• Your task
For the data below, restate word for word only the lines from the line containing "-- pv_equiv track=rewrite | github.com/can-gurkan/LEAR" through the line containing "-- stated objective: simpler", both ends included.

• Records supplied
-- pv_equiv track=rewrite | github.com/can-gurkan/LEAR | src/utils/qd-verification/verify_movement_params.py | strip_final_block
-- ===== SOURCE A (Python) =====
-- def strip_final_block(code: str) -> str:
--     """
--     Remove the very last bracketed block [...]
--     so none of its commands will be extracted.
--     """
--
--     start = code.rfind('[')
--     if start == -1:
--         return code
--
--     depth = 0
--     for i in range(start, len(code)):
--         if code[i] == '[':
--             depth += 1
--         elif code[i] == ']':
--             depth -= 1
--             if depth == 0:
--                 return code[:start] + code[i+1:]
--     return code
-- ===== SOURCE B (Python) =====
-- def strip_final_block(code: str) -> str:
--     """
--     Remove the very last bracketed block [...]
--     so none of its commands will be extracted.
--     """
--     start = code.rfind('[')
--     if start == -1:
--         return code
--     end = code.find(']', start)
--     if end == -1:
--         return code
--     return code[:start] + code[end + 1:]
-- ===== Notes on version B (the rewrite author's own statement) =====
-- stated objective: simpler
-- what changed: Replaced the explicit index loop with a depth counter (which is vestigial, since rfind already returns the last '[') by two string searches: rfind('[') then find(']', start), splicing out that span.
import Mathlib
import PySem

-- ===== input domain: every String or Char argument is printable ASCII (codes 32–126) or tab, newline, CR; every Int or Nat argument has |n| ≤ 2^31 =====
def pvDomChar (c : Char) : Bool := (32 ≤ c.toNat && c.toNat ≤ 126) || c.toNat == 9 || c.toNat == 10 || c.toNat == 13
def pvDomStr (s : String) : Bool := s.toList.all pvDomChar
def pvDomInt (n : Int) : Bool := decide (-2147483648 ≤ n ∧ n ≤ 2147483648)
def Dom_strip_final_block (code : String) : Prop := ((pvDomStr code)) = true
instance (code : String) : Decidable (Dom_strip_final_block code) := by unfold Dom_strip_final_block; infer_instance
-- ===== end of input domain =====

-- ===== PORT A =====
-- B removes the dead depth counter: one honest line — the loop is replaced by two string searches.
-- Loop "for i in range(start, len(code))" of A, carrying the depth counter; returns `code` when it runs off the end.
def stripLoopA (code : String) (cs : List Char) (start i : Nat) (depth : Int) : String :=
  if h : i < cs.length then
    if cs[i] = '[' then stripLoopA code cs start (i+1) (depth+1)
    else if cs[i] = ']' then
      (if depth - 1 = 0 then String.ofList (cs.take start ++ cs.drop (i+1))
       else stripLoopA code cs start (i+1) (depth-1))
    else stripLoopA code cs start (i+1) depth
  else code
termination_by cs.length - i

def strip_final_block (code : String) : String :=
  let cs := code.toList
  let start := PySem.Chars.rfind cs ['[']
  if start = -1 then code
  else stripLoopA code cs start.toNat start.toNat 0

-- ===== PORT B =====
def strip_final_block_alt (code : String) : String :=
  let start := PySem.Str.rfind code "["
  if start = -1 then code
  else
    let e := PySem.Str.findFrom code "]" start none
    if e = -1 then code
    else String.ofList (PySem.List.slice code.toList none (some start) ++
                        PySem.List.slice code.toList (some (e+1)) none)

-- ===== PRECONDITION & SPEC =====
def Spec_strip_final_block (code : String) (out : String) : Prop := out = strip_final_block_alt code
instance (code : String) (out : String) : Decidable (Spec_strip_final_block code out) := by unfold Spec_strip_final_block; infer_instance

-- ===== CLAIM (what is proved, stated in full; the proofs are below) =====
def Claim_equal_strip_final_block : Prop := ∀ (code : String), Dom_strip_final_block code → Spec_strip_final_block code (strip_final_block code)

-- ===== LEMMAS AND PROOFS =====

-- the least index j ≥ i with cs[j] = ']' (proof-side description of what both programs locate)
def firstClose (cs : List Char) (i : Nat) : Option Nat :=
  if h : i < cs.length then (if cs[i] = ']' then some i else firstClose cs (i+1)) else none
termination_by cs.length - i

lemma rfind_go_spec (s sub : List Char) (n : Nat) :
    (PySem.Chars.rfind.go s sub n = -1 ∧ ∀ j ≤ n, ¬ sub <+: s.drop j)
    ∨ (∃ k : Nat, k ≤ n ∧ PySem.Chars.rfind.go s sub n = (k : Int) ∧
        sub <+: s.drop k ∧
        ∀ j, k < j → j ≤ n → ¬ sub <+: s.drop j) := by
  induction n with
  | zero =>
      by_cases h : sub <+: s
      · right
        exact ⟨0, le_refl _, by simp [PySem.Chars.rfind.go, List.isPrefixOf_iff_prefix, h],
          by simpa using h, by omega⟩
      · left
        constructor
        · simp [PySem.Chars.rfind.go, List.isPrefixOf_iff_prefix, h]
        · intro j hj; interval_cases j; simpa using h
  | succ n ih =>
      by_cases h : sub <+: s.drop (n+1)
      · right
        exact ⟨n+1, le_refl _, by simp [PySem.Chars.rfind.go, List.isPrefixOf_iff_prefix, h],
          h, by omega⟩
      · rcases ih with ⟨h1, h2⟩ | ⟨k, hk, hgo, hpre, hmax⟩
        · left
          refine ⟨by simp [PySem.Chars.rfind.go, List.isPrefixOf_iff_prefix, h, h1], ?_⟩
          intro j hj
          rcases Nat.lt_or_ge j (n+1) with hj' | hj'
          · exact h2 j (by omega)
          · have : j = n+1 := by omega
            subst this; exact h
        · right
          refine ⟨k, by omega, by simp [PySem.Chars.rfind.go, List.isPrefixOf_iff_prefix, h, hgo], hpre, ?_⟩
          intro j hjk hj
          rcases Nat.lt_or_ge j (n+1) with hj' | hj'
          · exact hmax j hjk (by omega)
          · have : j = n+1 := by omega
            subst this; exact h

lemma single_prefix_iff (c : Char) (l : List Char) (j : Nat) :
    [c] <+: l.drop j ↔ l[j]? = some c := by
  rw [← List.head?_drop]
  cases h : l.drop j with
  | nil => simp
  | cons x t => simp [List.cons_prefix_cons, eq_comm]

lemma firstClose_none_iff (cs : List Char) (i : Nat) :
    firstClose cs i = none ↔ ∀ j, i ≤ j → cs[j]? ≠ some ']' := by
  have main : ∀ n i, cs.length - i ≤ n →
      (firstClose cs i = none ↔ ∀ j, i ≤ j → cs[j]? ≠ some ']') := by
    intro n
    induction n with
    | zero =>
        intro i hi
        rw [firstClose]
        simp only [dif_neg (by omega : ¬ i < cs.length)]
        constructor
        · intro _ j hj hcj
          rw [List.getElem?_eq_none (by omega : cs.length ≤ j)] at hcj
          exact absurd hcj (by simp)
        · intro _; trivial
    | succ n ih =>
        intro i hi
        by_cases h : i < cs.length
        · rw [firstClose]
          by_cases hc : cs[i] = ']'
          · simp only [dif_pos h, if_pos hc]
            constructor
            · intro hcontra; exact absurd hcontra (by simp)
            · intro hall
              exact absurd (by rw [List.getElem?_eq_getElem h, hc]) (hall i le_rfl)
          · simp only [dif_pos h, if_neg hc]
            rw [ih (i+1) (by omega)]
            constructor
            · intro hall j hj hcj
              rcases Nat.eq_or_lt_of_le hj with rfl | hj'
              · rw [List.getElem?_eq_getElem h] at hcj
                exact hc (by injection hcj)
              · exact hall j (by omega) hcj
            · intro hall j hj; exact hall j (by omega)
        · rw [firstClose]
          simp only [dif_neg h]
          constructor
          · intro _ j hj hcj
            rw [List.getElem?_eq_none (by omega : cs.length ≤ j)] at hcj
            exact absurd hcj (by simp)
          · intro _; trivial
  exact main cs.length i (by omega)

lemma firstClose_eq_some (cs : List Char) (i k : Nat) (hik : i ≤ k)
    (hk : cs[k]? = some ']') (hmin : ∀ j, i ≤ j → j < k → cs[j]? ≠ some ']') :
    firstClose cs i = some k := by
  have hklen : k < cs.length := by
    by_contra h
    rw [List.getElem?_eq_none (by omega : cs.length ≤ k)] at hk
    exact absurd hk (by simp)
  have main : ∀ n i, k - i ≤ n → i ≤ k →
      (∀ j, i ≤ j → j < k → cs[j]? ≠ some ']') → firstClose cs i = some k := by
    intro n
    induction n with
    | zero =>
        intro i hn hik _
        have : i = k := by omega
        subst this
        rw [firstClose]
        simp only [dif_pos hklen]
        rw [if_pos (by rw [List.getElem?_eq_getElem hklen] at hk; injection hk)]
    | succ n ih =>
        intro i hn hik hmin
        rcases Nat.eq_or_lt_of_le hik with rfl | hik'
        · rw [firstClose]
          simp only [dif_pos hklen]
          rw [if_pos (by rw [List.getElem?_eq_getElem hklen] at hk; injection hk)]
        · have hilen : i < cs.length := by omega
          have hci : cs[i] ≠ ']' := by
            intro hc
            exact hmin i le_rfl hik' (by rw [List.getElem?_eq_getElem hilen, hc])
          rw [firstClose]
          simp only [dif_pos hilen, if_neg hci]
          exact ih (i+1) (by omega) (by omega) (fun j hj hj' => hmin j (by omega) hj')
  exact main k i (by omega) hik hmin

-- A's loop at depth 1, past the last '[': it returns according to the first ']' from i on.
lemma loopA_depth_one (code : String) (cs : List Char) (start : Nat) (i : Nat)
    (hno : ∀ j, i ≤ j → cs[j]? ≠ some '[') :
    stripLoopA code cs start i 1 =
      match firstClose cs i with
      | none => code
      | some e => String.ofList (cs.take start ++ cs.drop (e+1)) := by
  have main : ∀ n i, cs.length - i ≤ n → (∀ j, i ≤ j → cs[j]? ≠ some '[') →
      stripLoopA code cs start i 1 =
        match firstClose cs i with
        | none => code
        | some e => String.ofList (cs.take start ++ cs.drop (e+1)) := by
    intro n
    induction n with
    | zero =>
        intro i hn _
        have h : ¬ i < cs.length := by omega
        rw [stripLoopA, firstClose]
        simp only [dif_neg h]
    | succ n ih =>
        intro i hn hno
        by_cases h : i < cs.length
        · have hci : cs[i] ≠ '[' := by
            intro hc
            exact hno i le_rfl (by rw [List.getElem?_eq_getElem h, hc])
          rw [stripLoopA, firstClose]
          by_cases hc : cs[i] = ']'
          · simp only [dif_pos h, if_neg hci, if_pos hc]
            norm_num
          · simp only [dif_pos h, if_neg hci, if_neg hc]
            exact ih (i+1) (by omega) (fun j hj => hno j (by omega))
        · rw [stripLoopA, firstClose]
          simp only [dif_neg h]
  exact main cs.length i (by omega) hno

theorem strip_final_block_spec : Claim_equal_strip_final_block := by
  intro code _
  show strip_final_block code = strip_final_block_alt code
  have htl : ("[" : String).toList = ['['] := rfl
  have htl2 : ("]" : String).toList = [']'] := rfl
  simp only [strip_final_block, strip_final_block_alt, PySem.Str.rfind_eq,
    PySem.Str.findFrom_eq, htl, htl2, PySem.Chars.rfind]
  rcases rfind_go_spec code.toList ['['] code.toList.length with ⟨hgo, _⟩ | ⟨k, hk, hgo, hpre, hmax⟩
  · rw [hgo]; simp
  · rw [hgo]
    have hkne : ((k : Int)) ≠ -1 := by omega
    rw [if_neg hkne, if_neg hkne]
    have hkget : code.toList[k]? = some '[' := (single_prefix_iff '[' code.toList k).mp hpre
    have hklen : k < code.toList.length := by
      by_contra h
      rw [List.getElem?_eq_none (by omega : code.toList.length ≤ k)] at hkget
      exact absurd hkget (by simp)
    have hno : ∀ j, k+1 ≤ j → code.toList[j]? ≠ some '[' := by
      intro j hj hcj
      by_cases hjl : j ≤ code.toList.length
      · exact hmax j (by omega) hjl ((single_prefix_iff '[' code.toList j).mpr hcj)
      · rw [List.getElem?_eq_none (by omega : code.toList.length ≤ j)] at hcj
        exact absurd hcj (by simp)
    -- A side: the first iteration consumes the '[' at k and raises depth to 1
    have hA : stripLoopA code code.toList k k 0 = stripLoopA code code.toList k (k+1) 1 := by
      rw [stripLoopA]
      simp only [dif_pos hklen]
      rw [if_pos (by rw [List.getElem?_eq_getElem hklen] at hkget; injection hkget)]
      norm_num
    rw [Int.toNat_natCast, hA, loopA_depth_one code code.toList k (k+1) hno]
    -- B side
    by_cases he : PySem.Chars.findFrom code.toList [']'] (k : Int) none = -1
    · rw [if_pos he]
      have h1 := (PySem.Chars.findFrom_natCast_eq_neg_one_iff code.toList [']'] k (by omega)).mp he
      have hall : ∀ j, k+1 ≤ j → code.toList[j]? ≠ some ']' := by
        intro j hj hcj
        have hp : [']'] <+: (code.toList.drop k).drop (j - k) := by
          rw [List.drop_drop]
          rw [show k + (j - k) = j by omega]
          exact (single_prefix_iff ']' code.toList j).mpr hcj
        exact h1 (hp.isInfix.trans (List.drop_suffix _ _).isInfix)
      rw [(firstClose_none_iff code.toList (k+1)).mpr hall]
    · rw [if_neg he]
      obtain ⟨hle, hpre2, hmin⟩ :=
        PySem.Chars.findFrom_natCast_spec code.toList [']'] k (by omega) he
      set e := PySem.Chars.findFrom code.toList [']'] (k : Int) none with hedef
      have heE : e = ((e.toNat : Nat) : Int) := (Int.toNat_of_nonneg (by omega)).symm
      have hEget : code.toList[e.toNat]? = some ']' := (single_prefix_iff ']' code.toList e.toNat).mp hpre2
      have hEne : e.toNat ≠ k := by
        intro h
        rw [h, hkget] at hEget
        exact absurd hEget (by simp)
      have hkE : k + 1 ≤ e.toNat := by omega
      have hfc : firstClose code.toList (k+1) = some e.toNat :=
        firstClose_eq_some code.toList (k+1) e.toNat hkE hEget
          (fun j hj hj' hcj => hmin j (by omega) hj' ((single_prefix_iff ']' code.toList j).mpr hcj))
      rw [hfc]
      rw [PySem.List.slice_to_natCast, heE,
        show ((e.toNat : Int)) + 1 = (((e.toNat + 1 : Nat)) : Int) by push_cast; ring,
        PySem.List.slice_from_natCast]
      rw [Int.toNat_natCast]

--

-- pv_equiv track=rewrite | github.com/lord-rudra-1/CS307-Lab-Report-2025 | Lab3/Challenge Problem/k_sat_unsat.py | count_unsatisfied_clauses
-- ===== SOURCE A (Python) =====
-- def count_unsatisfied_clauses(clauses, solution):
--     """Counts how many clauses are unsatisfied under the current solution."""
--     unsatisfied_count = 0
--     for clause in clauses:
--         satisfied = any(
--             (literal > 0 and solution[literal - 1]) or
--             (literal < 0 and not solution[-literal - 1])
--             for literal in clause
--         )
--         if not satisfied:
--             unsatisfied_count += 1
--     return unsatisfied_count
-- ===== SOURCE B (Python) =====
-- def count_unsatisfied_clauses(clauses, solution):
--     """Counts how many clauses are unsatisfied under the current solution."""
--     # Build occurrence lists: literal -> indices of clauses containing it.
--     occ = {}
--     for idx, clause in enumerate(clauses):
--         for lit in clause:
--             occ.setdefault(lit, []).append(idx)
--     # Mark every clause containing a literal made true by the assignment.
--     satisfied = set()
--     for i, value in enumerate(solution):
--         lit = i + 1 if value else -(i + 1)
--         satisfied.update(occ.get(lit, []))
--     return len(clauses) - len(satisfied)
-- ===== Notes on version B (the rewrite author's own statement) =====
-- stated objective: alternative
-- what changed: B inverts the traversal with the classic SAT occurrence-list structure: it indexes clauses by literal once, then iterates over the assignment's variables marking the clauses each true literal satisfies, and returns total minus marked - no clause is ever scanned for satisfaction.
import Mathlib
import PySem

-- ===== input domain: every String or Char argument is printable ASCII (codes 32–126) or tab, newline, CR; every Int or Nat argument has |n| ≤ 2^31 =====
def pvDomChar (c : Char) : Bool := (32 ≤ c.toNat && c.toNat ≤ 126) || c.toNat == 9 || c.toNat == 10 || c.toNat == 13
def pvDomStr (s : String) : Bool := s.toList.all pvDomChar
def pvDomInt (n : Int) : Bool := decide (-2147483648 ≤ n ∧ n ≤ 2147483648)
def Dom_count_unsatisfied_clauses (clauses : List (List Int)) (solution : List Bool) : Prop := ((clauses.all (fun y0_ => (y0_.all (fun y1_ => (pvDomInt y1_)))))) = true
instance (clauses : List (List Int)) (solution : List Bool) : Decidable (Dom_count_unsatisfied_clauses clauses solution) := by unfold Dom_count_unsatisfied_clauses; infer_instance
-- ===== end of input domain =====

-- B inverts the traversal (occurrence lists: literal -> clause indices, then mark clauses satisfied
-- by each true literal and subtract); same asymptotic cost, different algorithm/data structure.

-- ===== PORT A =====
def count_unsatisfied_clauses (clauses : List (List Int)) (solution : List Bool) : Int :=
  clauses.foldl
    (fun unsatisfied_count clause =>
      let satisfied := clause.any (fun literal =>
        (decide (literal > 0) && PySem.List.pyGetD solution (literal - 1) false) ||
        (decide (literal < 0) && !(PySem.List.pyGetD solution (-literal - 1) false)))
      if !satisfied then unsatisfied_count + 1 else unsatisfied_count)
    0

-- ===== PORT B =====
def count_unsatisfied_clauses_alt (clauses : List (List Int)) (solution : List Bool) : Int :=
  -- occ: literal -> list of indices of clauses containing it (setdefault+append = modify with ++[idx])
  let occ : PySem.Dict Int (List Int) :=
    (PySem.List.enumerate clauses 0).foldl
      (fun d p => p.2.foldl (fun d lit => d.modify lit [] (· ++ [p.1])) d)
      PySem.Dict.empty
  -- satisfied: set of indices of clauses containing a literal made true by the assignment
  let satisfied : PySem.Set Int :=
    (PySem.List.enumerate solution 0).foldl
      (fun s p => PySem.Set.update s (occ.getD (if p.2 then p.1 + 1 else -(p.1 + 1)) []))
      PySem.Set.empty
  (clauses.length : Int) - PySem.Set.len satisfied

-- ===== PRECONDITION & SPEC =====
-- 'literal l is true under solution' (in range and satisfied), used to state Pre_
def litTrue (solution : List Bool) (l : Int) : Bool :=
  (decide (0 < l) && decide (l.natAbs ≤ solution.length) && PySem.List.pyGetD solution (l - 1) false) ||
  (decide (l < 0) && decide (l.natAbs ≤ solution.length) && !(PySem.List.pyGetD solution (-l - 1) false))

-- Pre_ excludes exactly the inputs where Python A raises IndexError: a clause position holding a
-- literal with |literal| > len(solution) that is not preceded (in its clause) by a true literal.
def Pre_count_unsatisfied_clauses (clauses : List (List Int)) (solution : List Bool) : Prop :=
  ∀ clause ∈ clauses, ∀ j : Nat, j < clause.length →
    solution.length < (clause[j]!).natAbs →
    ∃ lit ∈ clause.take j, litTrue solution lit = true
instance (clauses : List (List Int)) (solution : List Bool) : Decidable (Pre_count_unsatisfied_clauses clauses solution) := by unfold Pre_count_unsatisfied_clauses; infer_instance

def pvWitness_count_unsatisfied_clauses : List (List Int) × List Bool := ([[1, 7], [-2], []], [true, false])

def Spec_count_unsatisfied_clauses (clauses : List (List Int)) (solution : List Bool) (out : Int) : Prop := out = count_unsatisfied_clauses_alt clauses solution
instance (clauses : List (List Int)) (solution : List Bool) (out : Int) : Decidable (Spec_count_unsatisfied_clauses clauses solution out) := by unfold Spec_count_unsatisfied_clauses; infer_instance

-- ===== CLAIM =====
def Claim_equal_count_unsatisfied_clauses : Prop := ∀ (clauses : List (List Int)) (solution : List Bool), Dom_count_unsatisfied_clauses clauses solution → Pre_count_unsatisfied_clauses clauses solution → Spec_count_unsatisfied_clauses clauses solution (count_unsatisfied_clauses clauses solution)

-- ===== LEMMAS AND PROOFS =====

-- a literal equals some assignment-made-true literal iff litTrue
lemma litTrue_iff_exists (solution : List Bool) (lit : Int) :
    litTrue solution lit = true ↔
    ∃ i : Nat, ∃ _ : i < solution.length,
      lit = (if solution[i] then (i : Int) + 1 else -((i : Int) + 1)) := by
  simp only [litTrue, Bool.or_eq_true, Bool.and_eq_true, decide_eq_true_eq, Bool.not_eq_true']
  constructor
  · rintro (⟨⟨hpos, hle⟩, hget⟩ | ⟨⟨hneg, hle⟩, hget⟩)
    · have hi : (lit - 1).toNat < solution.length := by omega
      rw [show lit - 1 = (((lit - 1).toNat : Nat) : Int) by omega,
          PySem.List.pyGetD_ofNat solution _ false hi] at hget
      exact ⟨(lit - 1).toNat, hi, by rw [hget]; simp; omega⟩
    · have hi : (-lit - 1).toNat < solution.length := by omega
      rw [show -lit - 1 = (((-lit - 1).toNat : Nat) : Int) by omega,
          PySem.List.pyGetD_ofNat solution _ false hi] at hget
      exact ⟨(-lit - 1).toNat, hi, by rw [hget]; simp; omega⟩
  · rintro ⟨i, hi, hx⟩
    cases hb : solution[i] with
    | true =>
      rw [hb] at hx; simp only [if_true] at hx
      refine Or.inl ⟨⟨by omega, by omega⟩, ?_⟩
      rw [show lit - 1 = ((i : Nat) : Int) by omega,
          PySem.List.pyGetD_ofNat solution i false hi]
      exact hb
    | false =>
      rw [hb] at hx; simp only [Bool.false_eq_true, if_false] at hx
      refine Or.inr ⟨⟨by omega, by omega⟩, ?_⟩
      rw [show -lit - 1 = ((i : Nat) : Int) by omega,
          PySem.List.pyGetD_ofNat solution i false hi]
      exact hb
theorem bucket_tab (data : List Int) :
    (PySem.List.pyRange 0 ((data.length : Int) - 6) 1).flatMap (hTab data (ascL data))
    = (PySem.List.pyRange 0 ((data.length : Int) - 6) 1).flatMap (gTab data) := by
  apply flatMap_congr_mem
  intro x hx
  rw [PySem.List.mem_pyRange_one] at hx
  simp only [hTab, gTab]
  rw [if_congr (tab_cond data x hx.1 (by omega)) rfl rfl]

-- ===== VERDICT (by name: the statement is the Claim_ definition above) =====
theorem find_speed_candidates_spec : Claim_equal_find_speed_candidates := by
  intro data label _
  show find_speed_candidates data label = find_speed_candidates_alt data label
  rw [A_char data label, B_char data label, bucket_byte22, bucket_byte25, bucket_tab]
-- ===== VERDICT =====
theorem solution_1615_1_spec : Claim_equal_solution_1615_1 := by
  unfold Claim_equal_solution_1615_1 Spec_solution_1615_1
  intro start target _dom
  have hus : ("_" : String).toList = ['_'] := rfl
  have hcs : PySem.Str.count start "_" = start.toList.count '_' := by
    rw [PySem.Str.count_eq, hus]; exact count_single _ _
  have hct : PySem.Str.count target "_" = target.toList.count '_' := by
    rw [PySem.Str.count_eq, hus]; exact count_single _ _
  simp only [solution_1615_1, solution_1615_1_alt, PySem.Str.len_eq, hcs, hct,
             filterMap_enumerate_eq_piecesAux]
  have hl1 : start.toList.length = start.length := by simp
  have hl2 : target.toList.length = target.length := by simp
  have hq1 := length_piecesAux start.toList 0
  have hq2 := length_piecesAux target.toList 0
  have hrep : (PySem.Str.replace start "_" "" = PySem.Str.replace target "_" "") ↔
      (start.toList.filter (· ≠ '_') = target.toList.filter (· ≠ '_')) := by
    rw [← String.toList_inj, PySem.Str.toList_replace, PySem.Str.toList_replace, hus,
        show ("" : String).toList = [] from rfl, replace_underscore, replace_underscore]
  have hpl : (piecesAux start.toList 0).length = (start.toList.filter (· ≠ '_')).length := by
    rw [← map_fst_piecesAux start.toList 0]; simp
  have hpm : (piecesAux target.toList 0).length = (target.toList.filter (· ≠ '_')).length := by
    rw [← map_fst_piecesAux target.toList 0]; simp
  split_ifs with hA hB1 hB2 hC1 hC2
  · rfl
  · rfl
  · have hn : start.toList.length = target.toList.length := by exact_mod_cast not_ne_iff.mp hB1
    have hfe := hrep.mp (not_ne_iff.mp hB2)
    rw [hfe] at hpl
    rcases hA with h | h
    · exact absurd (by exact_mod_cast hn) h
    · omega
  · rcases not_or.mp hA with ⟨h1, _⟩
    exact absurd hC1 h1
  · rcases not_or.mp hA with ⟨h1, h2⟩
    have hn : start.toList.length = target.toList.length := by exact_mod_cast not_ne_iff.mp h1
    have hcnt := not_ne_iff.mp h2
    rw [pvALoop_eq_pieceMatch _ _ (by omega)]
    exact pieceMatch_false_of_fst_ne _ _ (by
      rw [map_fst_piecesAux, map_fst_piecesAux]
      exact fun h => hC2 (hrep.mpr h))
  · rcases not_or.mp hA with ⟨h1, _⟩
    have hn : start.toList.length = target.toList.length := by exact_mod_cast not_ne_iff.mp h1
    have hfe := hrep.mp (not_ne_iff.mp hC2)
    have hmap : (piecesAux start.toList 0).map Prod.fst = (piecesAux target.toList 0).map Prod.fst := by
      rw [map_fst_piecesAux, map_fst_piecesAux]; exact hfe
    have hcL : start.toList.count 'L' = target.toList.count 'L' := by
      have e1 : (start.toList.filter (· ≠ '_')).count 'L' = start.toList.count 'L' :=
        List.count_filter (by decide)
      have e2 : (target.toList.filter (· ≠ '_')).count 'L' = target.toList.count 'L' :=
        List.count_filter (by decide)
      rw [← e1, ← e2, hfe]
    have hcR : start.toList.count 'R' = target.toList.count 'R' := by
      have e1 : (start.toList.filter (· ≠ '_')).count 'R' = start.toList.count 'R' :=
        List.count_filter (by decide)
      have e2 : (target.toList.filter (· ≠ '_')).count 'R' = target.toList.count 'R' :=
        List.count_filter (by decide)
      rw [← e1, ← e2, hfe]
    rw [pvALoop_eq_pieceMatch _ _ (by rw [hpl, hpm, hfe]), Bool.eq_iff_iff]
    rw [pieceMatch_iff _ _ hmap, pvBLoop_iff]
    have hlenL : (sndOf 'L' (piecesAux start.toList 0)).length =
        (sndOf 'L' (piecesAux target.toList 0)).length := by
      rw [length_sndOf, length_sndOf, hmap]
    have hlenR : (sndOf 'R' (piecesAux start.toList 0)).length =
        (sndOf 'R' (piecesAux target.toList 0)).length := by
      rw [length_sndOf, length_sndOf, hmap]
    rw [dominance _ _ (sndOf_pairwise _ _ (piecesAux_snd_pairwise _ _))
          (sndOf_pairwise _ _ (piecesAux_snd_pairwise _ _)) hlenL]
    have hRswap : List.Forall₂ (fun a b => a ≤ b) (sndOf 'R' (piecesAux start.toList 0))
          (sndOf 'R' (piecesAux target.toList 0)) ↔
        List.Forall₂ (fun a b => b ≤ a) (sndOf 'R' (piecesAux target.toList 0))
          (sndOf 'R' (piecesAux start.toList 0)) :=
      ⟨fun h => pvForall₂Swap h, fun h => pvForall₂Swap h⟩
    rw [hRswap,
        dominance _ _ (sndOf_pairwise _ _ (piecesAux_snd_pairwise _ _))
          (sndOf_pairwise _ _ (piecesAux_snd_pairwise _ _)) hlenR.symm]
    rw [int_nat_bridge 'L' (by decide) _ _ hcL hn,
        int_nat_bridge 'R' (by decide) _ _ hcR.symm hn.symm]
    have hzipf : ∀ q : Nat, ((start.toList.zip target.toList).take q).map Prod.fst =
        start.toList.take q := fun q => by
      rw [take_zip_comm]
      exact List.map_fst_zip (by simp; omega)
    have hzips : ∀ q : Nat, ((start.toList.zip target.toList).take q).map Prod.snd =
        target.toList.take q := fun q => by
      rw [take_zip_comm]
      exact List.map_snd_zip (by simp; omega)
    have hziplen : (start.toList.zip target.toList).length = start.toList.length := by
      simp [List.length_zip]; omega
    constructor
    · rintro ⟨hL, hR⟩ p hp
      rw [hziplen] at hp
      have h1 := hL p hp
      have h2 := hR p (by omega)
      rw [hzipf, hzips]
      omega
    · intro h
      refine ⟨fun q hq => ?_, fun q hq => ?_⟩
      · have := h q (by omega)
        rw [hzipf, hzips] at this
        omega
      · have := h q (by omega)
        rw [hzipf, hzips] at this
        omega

• Output
-- pv_equiv track=rewrite | github.com/can-gurkan/LEAR | src/utils/qd-verification/verify_movement_params.py | strip_final_block
-- ===== SOURCE A (Python) =====
-- def strip_final_block(code: str) -> str:
--     """
--     Remove the very last bracketed block [...]
--     so none of its commands will be extracted.
--     """
--
--     start = code.rfind('[')
--     if start == -1:
--         return code
--
--     depth = 0
--     for i in range(start, len(code)):
--         if code[i] == '[':
--             depth += 1
--         elif code[i] == ']':
--             depth -= 1
--             if depth == 0:
--                 return code[:start] + code[i+1:]
--     return code
-- ===== SOURCE B (Python) =====
-- def strip_final_block(code: str) -> str:
--     """
--     Remove the very last bracketed block [...]
--     so none of its commands will be extracted.
--     """
--     start = code.rfind('[')
--     if start == -1:
--         return code
--     end = code.find(']', start)
--     if end == -1:
--         return code
--     return code[:start] + code[end + 1:]
-- ===== Notes on version B (the rewrite author's own statement) =====
-- stated objective: simpler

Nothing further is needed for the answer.